Iii. Optimisation des paramètres et traitement spécial des scénarios
1. Stratégies d'adaptation pour différents échantillons
- protéines / Enzymes: basse température (4°C) + vide faible (30 PA), force centrifuge ≤ 1000 tr / min, protection contre la dénaturation.
- ADN / ARN: évitez la chaleur, réduisez le temps de concentration (< 30 min), préférez les consommables à faible adsorption.
- solvants organiques (p. ex. Phénols, chloroforme): amélioration du vide (10 Pa), avec bague d'étanchéité résistante aux solvants, nettoyage postopératoire de la cavité.
2. Mousse et contrôle d'éclaboussure
- causes du cloquage: concentration élevée en protéines, centrifugation à grande vitesse ou volatilisation trop rapide du solvant.

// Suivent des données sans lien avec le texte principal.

-- pv_equiv track=rewrite | github.com/brayanfa07/IA2-P2 | tec/ic/ia/p2/g05/test.py | win_column
-- ===== SOURCE A (Python) =====
-- def win_column(array, number_to_search):
-- 	row_size = len(array)
-- 	column_size = len(array[0])
-- 	pos_in_row = 0
-- 	pos_in_column = 0
-- 	win_value = False
-- 	while pos_in_column < column_size:
-- 		while (pos_in_row + 3 ) < row_size:
-- 			if (array[pos_in_row][pos_in_column] == number_to_search) and (array[pos_in_row + 1][pos_in_column] == number_to_search) and (array[pos_in_row + 2][pos_in_column] == number_to_search) and (array[pos_in_row + 3][pos_in_column] == number_to_search):
-- 				win_value = True
-- 				return win_value
-- 			else:
-- 				pos_in_row += 1
-- 		pos_in_row = 0
-- 		pos_in_column += 1
-- 	return win_value
-- ===== SOURCE B (Python) =====
-- def win_column(array, number_to_search):
--     column_size = len(array[0])
--     if len(array) < 4:          # fewer than 4 rows cannot hold a vertical run of 4
--         return False
--     for c in range(column_size):
--         run = 0
--         for row in array:
--             if row[c] == number_to_search:
--                 run += 1
--                 if run == 4:
--                     return True
--             else:
--                 run = 0
--     return False
-- ===== Notes on version B (the rewrite author's own statement) =====
-- stated objective: faster
-- what changed: Replaces the fixed window-of-4 test at every row offset (each cell re-read up to 4 times) with a single running consecutive-count scan per column plus a trivial fewer-than-4-rows early exit, reading each cell once.
-- outside the precondition, e.g. on win_column([[0], [0], [0], [0], []], 1): A returns False, B raises IndexError
import Mathlib
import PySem

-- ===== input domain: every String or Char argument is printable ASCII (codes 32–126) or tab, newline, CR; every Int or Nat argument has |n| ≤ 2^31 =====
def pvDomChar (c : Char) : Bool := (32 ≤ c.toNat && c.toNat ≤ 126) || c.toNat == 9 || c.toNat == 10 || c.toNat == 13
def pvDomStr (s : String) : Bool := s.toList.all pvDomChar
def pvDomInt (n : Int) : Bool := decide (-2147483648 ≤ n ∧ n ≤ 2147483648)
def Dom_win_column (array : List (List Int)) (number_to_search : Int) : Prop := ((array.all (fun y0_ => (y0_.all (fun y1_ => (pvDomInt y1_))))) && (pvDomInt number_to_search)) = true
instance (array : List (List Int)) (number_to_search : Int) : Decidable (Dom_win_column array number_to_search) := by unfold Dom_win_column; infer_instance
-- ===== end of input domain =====

-- B replaces A's window-of-4 test at every row offset with a per-column running
-- consecutive-count scan (plus a fewer-than-4-rows early exit), reading each cell once
-- instead of up to four times; objective: faster (constant factor, measured).

-- ===== PORT A =====
-- array[r][c]; under Pre_ every access A performs is in range, so the default 0 is never returned
def pvCell (array : List (List Int)) (r c : Nat) : Int := (array.getD r []).getD c 0

-- inner `while (pos_in_row + 3) < row_size` loop of A
def pvAInner (array : List (List Int)) (n : Int) (rowSize c r : Nat) : Bool :=
  if r + 3 < rowSize then
    if pvCell array r c = n ∧ pvCell array (r+1) c = n ∧ pvCell array (r+2) c = n ∧ pvCell array (r+3) c = n then
      true
    else pvAInner array n rowSize c (r+1)
  else false
termination_by rowSize - r
decreasing_by omega

-- outer `while pos_in_column < column_size` loop of A
def pvAOuter (array : List (List Int)) (n : Int) (rowSize colSize c : Nat) : Bool :=
  if c < colSize then
    if pvAInner array n rowSize c 0 then true else pvAOuter array n rowSize colSize (c+1)
  else false
termination_by colSize - c
decreasing_by omega

def win_column (array : List (List Int)) (number_to_search : Int) : Bool :=
  pvAOuter array number_to_search array.length (array.headD []).length 0

-- ===== PORT B =====
-- `for row in array` with a running consecutive-match counter
def pvScanCol (rows : List (List Int)) (n : Int) (c : Nat) (run : Nat) : Bool :=
  match rows with
  | [] => false
  | row :: rest =>
    if row.getD c 0 = n then
      if run + 1 = 4 then true else pvScanCol rest n c (run + 1)
    else pvScanCol rest n c 0

-- `for c in range(column_size)`
def pvBOuter (array : List (List Int)) (n : Int) (colSize c : Nat) : Bool :=
  if c < colSize then
    if pvScanCol array n c 0 then true else pvBOuter array n colSize (c+1)
  else false
termination_by colSize - c
decreasing_by omega

def win_column_alt (array : List (List Int)) (number_to_search : Int) : Bool :=
  if array.length < 4 then false
  else pvBOuter array number_to_search (array.headD []).length 0

-- ===== PRECONDITION & SPEC =====
-- Pre_ excludes the inputs where Python A or Python B raises IndexError: the empty array
-- (both raise on len(array[0])) and, when there are at least 4 rows, ragged arrays with a row
-- shorter than row 0 (B touches every cell of the first len(array[0]) columns; A returns on a
-- few such inputs where its window scan happens never to touch the short row).
def Pre_win_column (array : List (List Int)) (number_to_search : Int) : Prop :=
  array ≠ [] ∧ (4 ≤ array.length → ∀ row ∈ array, (array.headD []).length ≤ row.length)
instance (array : List (List Int)) (number_to_search : Int) : Decidable (Pre_win_column array number_to_search) := by unfold Pre_win_column; infer_instance

def pvWitness_win_column : List (List Int) × Int := ([[1, 0], [1, 2], [1, 0], [1, 2]], 1)

def Spec_win_column (array : List (List Int)) (number_to_search : Int) (out : Bool) : Prop := out = win_column_alt array number_to_search
instance (array : List (List Int)) (number_to_search : Int) (out : Bool) : Decidable (Spec_win_column array number_to_search out) := by unfold Spec_win_column; infer_instance

-- ===== CLAIM (what is proved, stated in full; the proofs are below) =====
def Claim_equal_win_column : Prop := ∀ (array : List (List Int)) (number_to_search : Int), Dom_win_column array number_to_search → Pre_win_column array number_to_search → Spec_win_column array number_to_search (win_column array number_to_search)

-- ===== LEMMAS AND PROOFS =====

-- the column c of the array, as a list (default 0 never matters under the in-range uses below)
def pvCol (array : List (List Int)) (c : Nat) : List Int :=
  array.map (fun row => row.getD c 0)

-- "some 4 consecutive entries all equal n"
def pvHas4 (n : Int) : List Int → Bool
  | a :: rest =>
    match rest with
    | b :: c :: d :: _ => if a = n ∧ b = n ∧ c = n ∧ d = n then true else pvHas4 n rest
    | _ => false
  | [] => false

theorem pvHas4_cons4 (n a b c d : Int) (t : List Int) :
    pvHas4 n (a :: b :: c :: d :: t)
      = if a = n ∧ b = n ∧ c = n ∧ d = n then true else pvHas4 n (b :: c :: d :: t) := rfl

theorem pvHas4_short (n : Int) (l : List Int) (h : l.length < 4) : pvHas4 n l = false := by
  rcases l with _ | ⟨a, _ | ⟨b, _ | ⟨c, _ | ⟨d, t⟩⟩⟩⟩
  · rfl
  · rfl
  · rfl
  · rfl
  · exact absurd h (by simp)

theorem pvHas4_skip (n x : Int) (hx : ¬ x = n) (run : Nat) (hrun : run ≤ 3) (l : List Int) :
    pvHas4 n (List.replicate run n ++ x :: l) = pvHas4 n l := by
  interval_cases run <;>
    rcases l with _ | ⟨a, _ | ⟨b, _ | ⟨c, t⟩⟩⟩ <;> simp [pvHas4, hx]

theorem pvCol_cons (row : List Int) (rest : List (List Int)) (c : Nat) :
    pvCol (row :: rest) c = row.getD c 0 :: pvCol rest c := rfl

theorem pvScanCol_eq_has4 (n : Int) (c : Nat) :
    ∀ (rows : List (List Int)) (run : Nat), run ≤ 3 →
      pvScanCol rows n c run = pvHas4 n (List.replicate run n ++ pvCol rows c) := by
  intro rows
  induction rows with
  | nil =>
      intro run hrun
      have hlt : (List.replicate run n ++ pvCol ([] : List (List Int)) c).length < 4 := by
        simp [pvCol]; omega
      rw [pvHas4_short n _ hlt]; rfl
  | cons row rest ih =>
      intro run hrun
      by_cases hx : row.getD c 0 = n
      · have hcol : pvCol (row :: rest) c = n :: pvCol rest c := by rw [pvCol_cons, hx]
        by_cases h4 : run + 1 = 4
        · have hr : run = 3 := by omega
          subst hr
          rw [pvScanCol, if_pos hx, if_pos h4, hcol]
          simp [pvHas4, List.replicate]
        · have hstep := ih (run + 1) (by omega)
          rw [pvScanCol, if_pos hx, if_neg h4, hstep, hcol,
            List.replicate_succ', List.append_assoc]
          rfl
      · have hstep := ih 0 (by omega)
        simp only [List.replicate, List.nil_append] at hstep
        rw [pvScanCol, if_neg hx, hstep, pvCol_cons, pvHas4_skip n _ hx run hrun]

theorem pvCell_eq_col (array : List (List Int)) (r c : Nat) :
    pvCell array r c = (pvCol array c).getD r 0 := by
  by_cases h : r < array.length
  · have hc : r < (pvCol array c).length := by simpa [pvCol] using h
    rw [pvCell, List.getD_eq_getElem _ _ hc]
    simp only [pvCol, List.getElem_map]
    rw [List.getD_eq_getElem _ _ h]
  · have h1 : array[r]? = none := List.getElem?_eq_none (by omega)
    have h2 : (pvCol array c)[r]? = none := List.getElem?_eq_none (by simp [pvCol]; omega)
    simp [pvCell, List.getD_eq_getElem?_getD, h1, h2]

theorem pvAInner_eq_has4 (array : List (List Int)) (n : Int) (c : Nat) :
    ∀ r, pvAInner array n array.length c r = pvHas4 n ((pvCol array c).drop r) := by
  have hlen : (pvCol array c).length = array.length := by simp [pvCol]
  intro r
  induction hw : array.length - r using Nat.strong_induction_on generalizing r with
  | _ k ih =>
    rw [pvAInner]
    by_cases h : r + 3 < array.length
    · have hb0 : r < (pvCol array c).length := by omega
      have hb1 : r + 1 < (pvCol array c).length := by omega
      have hb2 : r + 2 < (pvCol array c).length := by omega
      have hb3 : r + 3 < (pvCol array c).length := by omega
      have e0 : pvCell array r c = (pvCol array c)[r]'hb0 := by
        rw [pvCell_eq_col]; exact List.getD_eq_getElem _ _ hb0
      have e1 : pvCell array (r+1) c = (pvCol array c)[r+1]'hb1 := by
        rw [pvCell_eq_col]; exact List.getD_eq_getElem _ _ hb1
      have e2 : pvCell array (r+2) c = (pvCol array c)[r+2]'hb2 := by
        rw [pvCell_eq_col]; exact List.getD_eq_getElem _ _ hb2
      have e3 : pvCell array (r+3) c = (pvCol array c)[r+3]'hb3 := by
        rw [pvCell_eq_col]; exact List.getD_eq_getElem _ _ hb3
      have d0 : (pvCol array c).drop r = (pvCol array c)[r]'hb0 :: (pvCol array c).drop (r+1) :=
        List.drop_eq_getElem_cons hb0
      have d1 : (pvCol array c).drop (r+1) = (pvCol array c)[r+1]'hb1 :: (pvCol array c).drop (r+2) :=
        List.drop_eq_getElem_cons hb1
      have d2 : (pvCol array c).drop (r+2) = (pvCol array c)[r+2]'hb2 :: (pvCol array c).drop (r+3) :=
        List.drop_eq_getElem_cons hb2
      have d3 : (pvCol array c).drop (r+3) = (pvCol array c)[r+3]'hb3 :: (pvCol array c).drop (r+4) :=
        List.drop_eq_getElem_cons hb3
      have ihr := ih (array.length - (r+1)) (by omega) (r+1) rfl
      rw [if_pos h, e0, e1, e2, e3, d0, d1, d2, d3, pvHas4_cons4, ← d3, ← d2, ← d1, ihr]
    · have hlt : ((pvCol array c).drop r).length < 4 := by
        rw [List.length_drop, hlen]; omega
      rw [if_neg h, pvHas4_short n _ hlt]

theorem pvOuter_eq (array : List (List Int)) (n : Int) (colSize : Nat) :
    ∀ c, pvAOuter array n array.length colSize c = pvBOuter array n colSize c := by
  intro c
  induction hw : colSize - c using Nat.strong_induction_on generalizing c with
  | _ k ih =>
    rw [pvAOuter, pvBOuter]
    by_cases h : c < colSize
    · have hin : pvAInner array n array.length c 0 = pvScanCol array n c 0 := by
        rw [pvAInner_eq_has4, pvScanCol_eq_has4 n c array 0 (by omega)]
        rfl
      rw [if_pos h, if_pos h, hin, ih (colSize - (c+1)) (by omega) (c+1) rfl]
    · rw [if_neg h, if_neg h]

theorem pvAOuter_small (array : List (List Int)) (n : Int) (hs : array.length < 4)
    (colSize : Nat) : ∀ c, pvAOuter array n array.length colSize c = false := by
  intro c
  induction hw : colSize - c using Nat.strong_induction_on generalizing c with
  | _ k ih =>
    rw [pvAOuter]
    by_cases h : c < colSize
    · have hi : pvAInner array n array.length c 0 = false := by
        rw [pvAInner, if_neg (by omega : ¬ (0 + 3 < array.length))]
      rw [if_pos h, hi]
      simpa using ih (colSize - (c+1)) (by omega) (c+1) rfl
    · rw [if_neg h]

theorem win_column_eq_alt (array : List (List Int)) (n : Int) :
    win_column array n = win_column_alt array n := by
  unfold win_column win_column_alt
  by_cases hs : array.length < 4
  · rw [if_pos hs, pvAOuter_small array n hs]
  · rw [if_neg hs, pvOuter_eq array n]

-- ===== VERDICT (by name: the statement is the Claim_ definition above) =====
theorem win_column_spec : Claim_equal_win_column := by
  intro array n _ _
  unfold Spec_win_column
  exact win_column_eq_alt array n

- solution: réduire la vitesse de centrifugation, pré - refroidir l'échantillon à 4 ° C, ajouter un agent anti - mousse ou passer à une concentration en gradient (d'abord sous vide faible, puis sous vide élevé).
3. Concentration d'échantillons traces
- utilisez un rotor de microcentrifugeuse (par exemple, un tube de 0,5 ml adapté) et réglez un mode d'impulsion de courte durée (par exemple, 5 secondes à chaque fois, à intervalles de 2 secondes) pour éviter la surchauffe de l'échantillon.
Iv. Précautions et points de maintenance
1. Spécifications de sécurité
- lors de la manipulation de solvants volatils ou toxiques, assurez - vous que la cavité est bien fermée et portez un équipement de protection.
- Vérifiez régulièrement le niveau d'huile de la pompe à vide pour empêcher le brouillard d'huile de contaminer l'échantillon.
2. Nettoyage de l'équipement
- enlever les échantillons résiduels en essuyant la cavité et le rotor avec de l'éthanol à 70% après chaque utilisation.
- la contamination tenace (par exemple, l'huile de paraffine) doit être lavée avec un solvant spécial pour éviter de boucher les lignes de vide.
3. Calibration des performances
- détection mensuelle du degré de vide (étalonné avec un vacuomètre), de la vitesse de centrifugation (vérifiée avec un tachymètre) et de la précision du capteur de température.
- remplacez régulièrement les joints d'étanchéité vieillissants pour éviter les fuites de vide.
V. scénarios d'application typiques
1. Extraction d'ADN: solution d'ADN après précipitation concentrée d'éthanol, enlever l'éthanol résiduel et améliorer la pureté.
2. Purification de protéine: concentrez l'échantillon de protéine après la dialyse et réduisez le volume pour l'analyse chromatographique suivante.
3. Metabolomics: évaporer le solvant organique dans le liquide d'extraction, retenir les métabolites polaires.
4. Traitement des échantillons viraux: concentrez doucement la suspension virale et maintenez l'intégrité des particules virales.
Vi. Défaillances communes et résolution
- problème 1: les échantillons ne sont pas tous concentrés, c'est - à - dire arrêtés.
Causes: vide insuffisant, force centrifuge trop basse ou température trop élevée.
Solution: augmenter le vide, augmenter progressivement la vitesse de rotation, vérifier si le module de chauffage est anormal.
- problème 2: éclaboussures d'échantillons ou résidus dans les parois des tubes.
Cause: Force centrifuge excessive ou arrêt trop intense.
Solution: réduisez la vitesse de rotation et activez la fonction d'arrêt lent lorsque vous fermez le programme (ralentissez progressivement jusqu'à l'arrêt).